Ah! That's the difference. I'm coming from F#, which has custom operators. But it has not really gone overboard with them. Without HKTs/typeclasses it is not easily possible to define an operator once and have it apply to different types. You have to define the operator for every containing type, and then you can end up with naming conflicts if you overdo that.

So in practice, the operator really has to buy you something to bother, and it stays limited to a specific module. Probably the worst offenders I've seen are libraries ported from Haskell. But since they are limited to that library, I can just use a different alternative, or in small cases just write my own. So my experience with custom operators has been drastically different, and I have found them useful in F#. For example, I ported Elm's URL parsing library to F#, and because custom operators were allowed was able to use the </> and <?> operators. If I find myself in the reverse situation, I would be stuck in 0.19.

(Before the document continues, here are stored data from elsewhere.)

-- pv_equiv track=rewrite | github.com/SamrawitDawit/competitive-programming | leet-code-solutions/sum-of-even-numbers-after-queries.py | sumEvenAfterQueries
-- ===== SOURCE A (Python) =====
-- from typing import List
--
-- def sumEvenAfterQueries(nums: List[int], queries: List[List[int]]) -> List[int]:
--     sum_of_nums = 0
--     res = []
--     for num in nums:
--         if num%2 == 0:
--             sum_of_nums += num
--     for i in range(len(nums)):
--         indx = queries[i][1]
--         value = queries[i][0]
--         if nums[indx] % 2 == 0 and (nums[indx] + value) % 2 == 0:
--             sum_of_nums -= nums[indx]
--             nums[indx] += value
--             sum_of_nums += nums[indx]
--         elif nums[indx] % 2 != 0 and (nums[indx] + value) % 2 == 0:
--             nums[indx] += value
--             sum_of_nums += nums[indx]
--         elif nums[indx] % 2 == 0 and (nums[indx] + value) % 2 != 0:
--             sum_of_nums -= nums[indx]
--             nums[indx] += value
--         else:
--             nums[indx] += value
--         res.append(sum_of_nums)
--     return res
-- ===== SOURCE B (Python) =====
-- def sumEvenAfterQueries(nums, queries):
--     # Like the original, this mutates nums in place (one += per query).
--     res = []
--     for i in range(len(nums)):
--         value, indx = queries[i][0], queries[i][1]
--         nums[indx] += value
--         res.append(sum(x for x in nums if x % 2 == 0))
--     return res
-- ===== Notes on version B (the rewrite author's own statement) =====
-- stated objective: alternative
-- what changed: B drops the running even-sum and its four parity branches: after each in-place update it recomputes the even-sum by a fresh full scan of nums, trading the incremental O(n+q) maintenance for an O(n*q) rescan with no case analysis.
import Mathlib
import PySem

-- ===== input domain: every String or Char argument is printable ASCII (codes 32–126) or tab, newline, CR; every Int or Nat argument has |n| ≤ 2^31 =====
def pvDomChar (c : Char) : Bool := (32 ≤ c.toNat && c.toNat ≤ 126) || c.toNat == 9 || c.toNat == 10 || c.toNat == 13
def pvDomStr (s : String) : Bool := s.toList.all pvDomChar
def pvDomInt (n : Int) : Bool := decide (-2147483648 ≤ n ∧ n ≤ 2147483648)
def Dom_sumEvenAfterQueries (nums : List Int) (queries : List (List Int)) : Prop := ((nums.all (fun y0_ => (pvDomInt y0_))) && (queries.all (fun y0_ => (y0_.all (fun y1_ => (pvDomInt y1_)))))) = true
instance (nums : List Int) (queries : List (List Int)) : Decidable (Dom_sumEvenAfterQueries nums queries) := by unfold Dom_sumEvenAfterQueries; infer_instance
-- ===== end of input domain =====

-- B replaces A's running even-sum and its four parity branches by a fresh full scan of nums
-- after each in-place update (objective: alternative — simpler control flow, more scanning).
-- Both Pythons mutate `nums` in place identically; the equivalence proved here is about the return value.

-- ===== PORT A =====
-- the main query loop of A: state = (remaining indices, nums, sum_of_nums, res)
def pvLoopA (queries : List (List Int)) : List Int → List Int → Int → List Int → List Int
  | [], _nums, _s, res => res
  | i :: rest, nums, s, res =>
      let indx := PySem.List.pyGetD (PySem.List.pyGetD queries i []) 1 0
      let value := PySem.List.pyGetD (PySem.List.pyGetD queries i []) 0 0
      let cur := PySem.List.pyGetD nums indx 0
      if PySem.Int.mod cur 2 = 0 ∧ PySem.Int.mod (cur + value) 2 = 0 then
        let s1 := s - cur
        let nums1 := PySem.List.pySetD nums indx (cur + value)
        let s2 := s1 + PySem.List.pyGetD nums1 indx 0
        pvLoopA queries rest nums1 s2 (res ++ [s2])
      else if PySem.Int.mod cur 2 ≠ 0 ∧ PySem.Int.mod (cur + value) 2 = 0 then
        let nums1 := PySem.List.pySetD nums indx (cur + value)
        let s2 := s + PySem.List.pyGetD nums1 indx 0
        pvLoopA queries rest nums1 s2 (res ++ [s2])
      else if PySem.Int.mod cur 2 = 0 ∧ PySem.Int.mod (cur + value) 2 ≠ 0 then
        let s2 := s - cur
        let nums1 := PySem.List.pySetD nums indx (cur + value)
        pvLoopA queries rest nums1 s2 (res ++ [s2])
      else
        let nums1 := PySem.List.pySetD nums indx (cur + value)
        pvLoopA queries rest nums1 s (res ++ [s])

def sumEvenAfterQueries (nums : List Int) (queries : List (List Int)) : List Int :=
  let s0 := nums.foldl (fun s num => if PySem.Int.mod num 2 = 0 then s + num else s) 0
  pvLoopA queries (PySem.List.pyRange 0 (PySem.List.len nums) 1) nums s0 []

-- ===== PORT B =====
-- sum(x for x in nums if x % 2 == 0)
def pvEvenScan (nums : List Int) : Int :=
  (nums.filter (fun x => PySem.Int.mod x 2 = 0)).sum

def pvLoopB (queries : List (List Int)) : List Int → List Int → List Int → List Int
  | [], _nums, res => res
  | i :: rest, nums, res =>
      let value := PySem.List.pyGetD (PySem.List.pyGetD queries i []) 0 0
      let indx := PySem.List.pyGetD (PySem.List.pyGetD queries i []) 1 0
      let nums1 := PySem.List.pySetD nums indx (PySem.List.pyGetD nums indx 0 + value)
      pvLoopB queries rest nums1 (res ++ [pvEvenScan nums1])

def sumEvenAfterQueries_alt (nums : List Int) (queries : List (List Int)) : List Int :=
  pvLoopB queries (PySem.List.pyRange 0 (PySem.List.len nums) 1) nums []

-- ===== PRECONDITION & SPEC =====
-- Pre_ excludes exactly the inputs on which the Python A raises IndexError: A indexes
-- queries[i] and nums[queries[i][1]] for every i < len(nums).
def Pre_sumEvenAfterQueries (nums : List Int) (queries : List (List Int)) : Prop :=
  nums.length ≤ queries.length ∧
  ∀ i : Nat, i < nums.length →
    2 ≤ (queries.getD i []).length ∧
    PySem.Raise.InRange nums.length ((queries.getD i []).getD 1 0)
instance (nums : List Int) (queries : List (List Int)) : Decidable (Pre_sumEvenAfterQueries nums queries) := by unfold Pre_sumEvenAfterQueries; infer_instance

def pvWitness_sumEvenAfterQueries : List Int × List (List Int) := ([1, 2], [[3, 0], [2, 1]])

def Spec_sumEvenAfterQueries (nums : List Int) (queries : List (List Int)) (out : List Int) : Prop := out = sumEvenAfterQueries_alt nums queries
instance (nums : List Int) (queries : List (List Int)) (out : List Int) : Decidable (Spec_sumEvenAfterQueries nums queries out) := by unfold Spec_sumEvenAfterQueries; infer_instance

-- ===== CLAIM (what is proved, stated in full; the proofs are below) =====
def Claim_equal_sumEvenAfterQueries : Prop := ∀ (nums : List Int) (queries : List (List Int)), Dom_sumEvenAfterQueries nums queries → Pre_sumEvenAfterQueries nums queries → Spec_sumEvenAfterQueries nums queries (sumEvenAfterQueries nums queries)

-- ===== LEMMAS AND PROOFS =====

theorem pv_scan_cons (x : Int) (l : List Int) :
    pvEvenScan (x :: l) = (if (2:Int) ∣ x then x else 0) + pvEvenScan l := by
  by_cases hx : (2:Int) ∣ x <;> simp [pvEvenScan, hx]

-- A's initialisation fold computes the same even-sum as B's scan.
theorem pv_fold_eq_scan (l : List Int) (s : Int) :
    l.foldl (fun s num => if PySem.Int.mod num 2 = 0 then s + num else s) s = s + pvEvenScan l := by
  induction l generalizing s with
  | nil => simp [pvEvenScan]
  | cons x xs ih =>
    rw [List.foldl_cons, ih, pv_scan_cons]
    simp only [PySem.Int.mod_eq_zero_iff_dvd]
    split_ifs with hx <;> ring

-- how the scanned even-sum changes under a point update
theorem pv_scan_set (l : List Int) (j : Nat) (y : Int) (hj : j < l.length) :
    pvEvenScan (l.set j y) =
      pvEvenScan l - (if (2:Int) ∣ l.getD j 0 then l.getD j 0 else 0)
        + (if (2:Int) ∣ y then y else 0) := by
  induction l generalizing j with
  | nil => simp at hj
  | cons x xs ih =>
    cases j with
    | zero =>
      rw [List.set_cons_zero, pv_scan_cons, pv_scan_cons, List.getD_cons_zero]
      ring
    | succ k =>
      have hk : k < xs.length := by simpa using hj
      rw [List.set_cons_succ, pv_scan_cons, pv_scan_cons, List.getD_cons_succ, ih k hk]
      ring

theorem pv_idx_some_lt (n : Nat) (i : Int) (j : Nat) (h : PySem.List.pyIdx? n i = some j) :
    j < n := by
  simp only [PySem.List.pyIdx?] at h
  split_ifs at h with h1 h2 h3 <;> simp_all <;> omega

-- the loop invariant: when A's running sum equals the scan of the current nums, the loops agree
theorem pv_loop_eq (queries : List (List Int)) (idxs : List Int) :
    ∀ (nums res : List Int),
      pvLoopA queries idxs nums (pvEvenScan nums) res = pvLoopB queries idxs nums res := by
  induction idxs with
  | nil => intro nums res; rfl
  | cons i rest ih =>
    intro nums res
    rw [pvLoopA, pvLoopB]
    simp only [ne_eq, PySem.Int.mod_eq_zero_iff_dvd]
    set q := PySem.List.pyGetD queries i [] with hq
    set indx := PySem.List.pyGetD q 1 0 with hindx
    set value := PySem.List.pyGetD q 0 0 with hvalue
    cases hidx : PySem.List.pyIdx? nums.length indx with
    | none =>
      have hset : ∀ v : Int, PySem.List.pySetD nums indx v = nums := by
        intro v; simp [PySem.List.pySetD, PySem.List.pySet?, hidx]
      have hget : PySem.List.pyGetD nums indx 0 = 0 := by
        simp [PySem.List.pyGetD, PySem.List.pyGet?, hidx]
      simp only [hget, hset, zero_add, sub_zero, add_zero]
      by_cases hv : (2:Int) ∣ value <;> simp [hv] <;> exact ih nums _
    | some j =>
      have hj : j < nums.length := pv_idx_some_lt _ _ _ hidx
      have hcur : PySem.List.pyGetD nums indx 0 = nums.getD j 0 := by
        simp [PySem.List.pyGetD, PySem.List.pyGet?, hidx, List.getD, List.getElem?_eq_getElem hj]
      have hset : ∀ v : Int, PySem.List.pySetD nums indx v = nums.set j v := by
        intro v; simp [PySem.List.pySetD, PySem.List.pySet?, hidx]
      have hget1 : ∀ v : Int, PySem.List.pyGetD (nums.set j v) indx 0 = v := by
        intro v
        have hl : (nums.set j v).length = nums.length := by simp
        simp [PySem.List.pyGetD, PySem.List.pyGet?, hl, hidx,
          List.getElem?_eq_getElem (hl ▸ hj)]
      simp only [hcur, hset, hget1]
      set cur := nums.getD j 0 with hcurdef
      have hscan := pv_scan_set nums j (cur + value) hj
      rw [← hcurdef] at hscan
      by_cases h1 : (2:Int) ∣ cur <;> by_cases h2 : (2:Int) ∣ (cur + value) <;>
        simp only [h1, h2, and_true, and_false, and_self, not_true_eq_false,
          not_false_eq_true, if_true, if_false]
      · rw [show pvEvenScan nums - cur + (cur + value) = pvEvenScan (nums.set j (cur + value)) from
          by rw [hscan]; simp [h1, h2]]
        exact ih _ _
      · rw [show pvEvenScan nums - cur = pvEvenScan (nums.set j (cur + value)) from
          by rw [hscan]; simp [h1, h2]]
        exact ih _ _
      · rw [show pvEvenScan nums + (cur + value) = pvEvenScan (nums.set j (cur + value)) from
          by rw [hscan]; simp [h1, h2]]
        exact ih _ _
      · rw [show pvEvenScan nums = pvEvenScan (nums.set j (cur + value)) from
          by rw [hscan]; simp [h1, h2]]
        exact ih _ _

-- ===== VERDICT (by name: the statement is the Claim_ definition above) =====
theorem sumEvenAfterQueries_spec : Claim_equal_sumEvenAfterQueries := by
  intro nums queries _hDom _hPre
  unfold Spec_sumEvenAfterQueries sumEvenAfterQueries sumEvenAfterQueries_alt
  rw [pv_fold_eq_scan, zero_add]
  exact pv_loop_eq queries _ nums []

But yeah, I get that it's frustrating that a feature you use is removed.

I use this feature in Elm almost not at all, currently. I could easily get by without it. (But I have needed it in F#, so view it as useful and a mistake to remove.) As mentioned in the original post, it's the overall message that we're getting from Elm that has me reeling. Not just this one piece.

I wholeheartedly agree with this.

"what should be in the language when it's done."

People have been suggesting countless of things, type classes, SYTC, HKT, etc etc... those issues get closed with comments such as "use another language then" or "almost nobody uses this".

I am actually suspecting that nobody really knows how to implement these features on a theoretical level and that's why...

The implementation for these things are known, there's just no pressing need to introduce them to the compiler. There's also no consensus on what the right implementation would be.

I write Elm full time, and don't miss these things. There have been times where it would be nice to implement comparable for one of my types, but I'm not convinced that type classes is the right approach for ad-hoc polymorphism in Elm.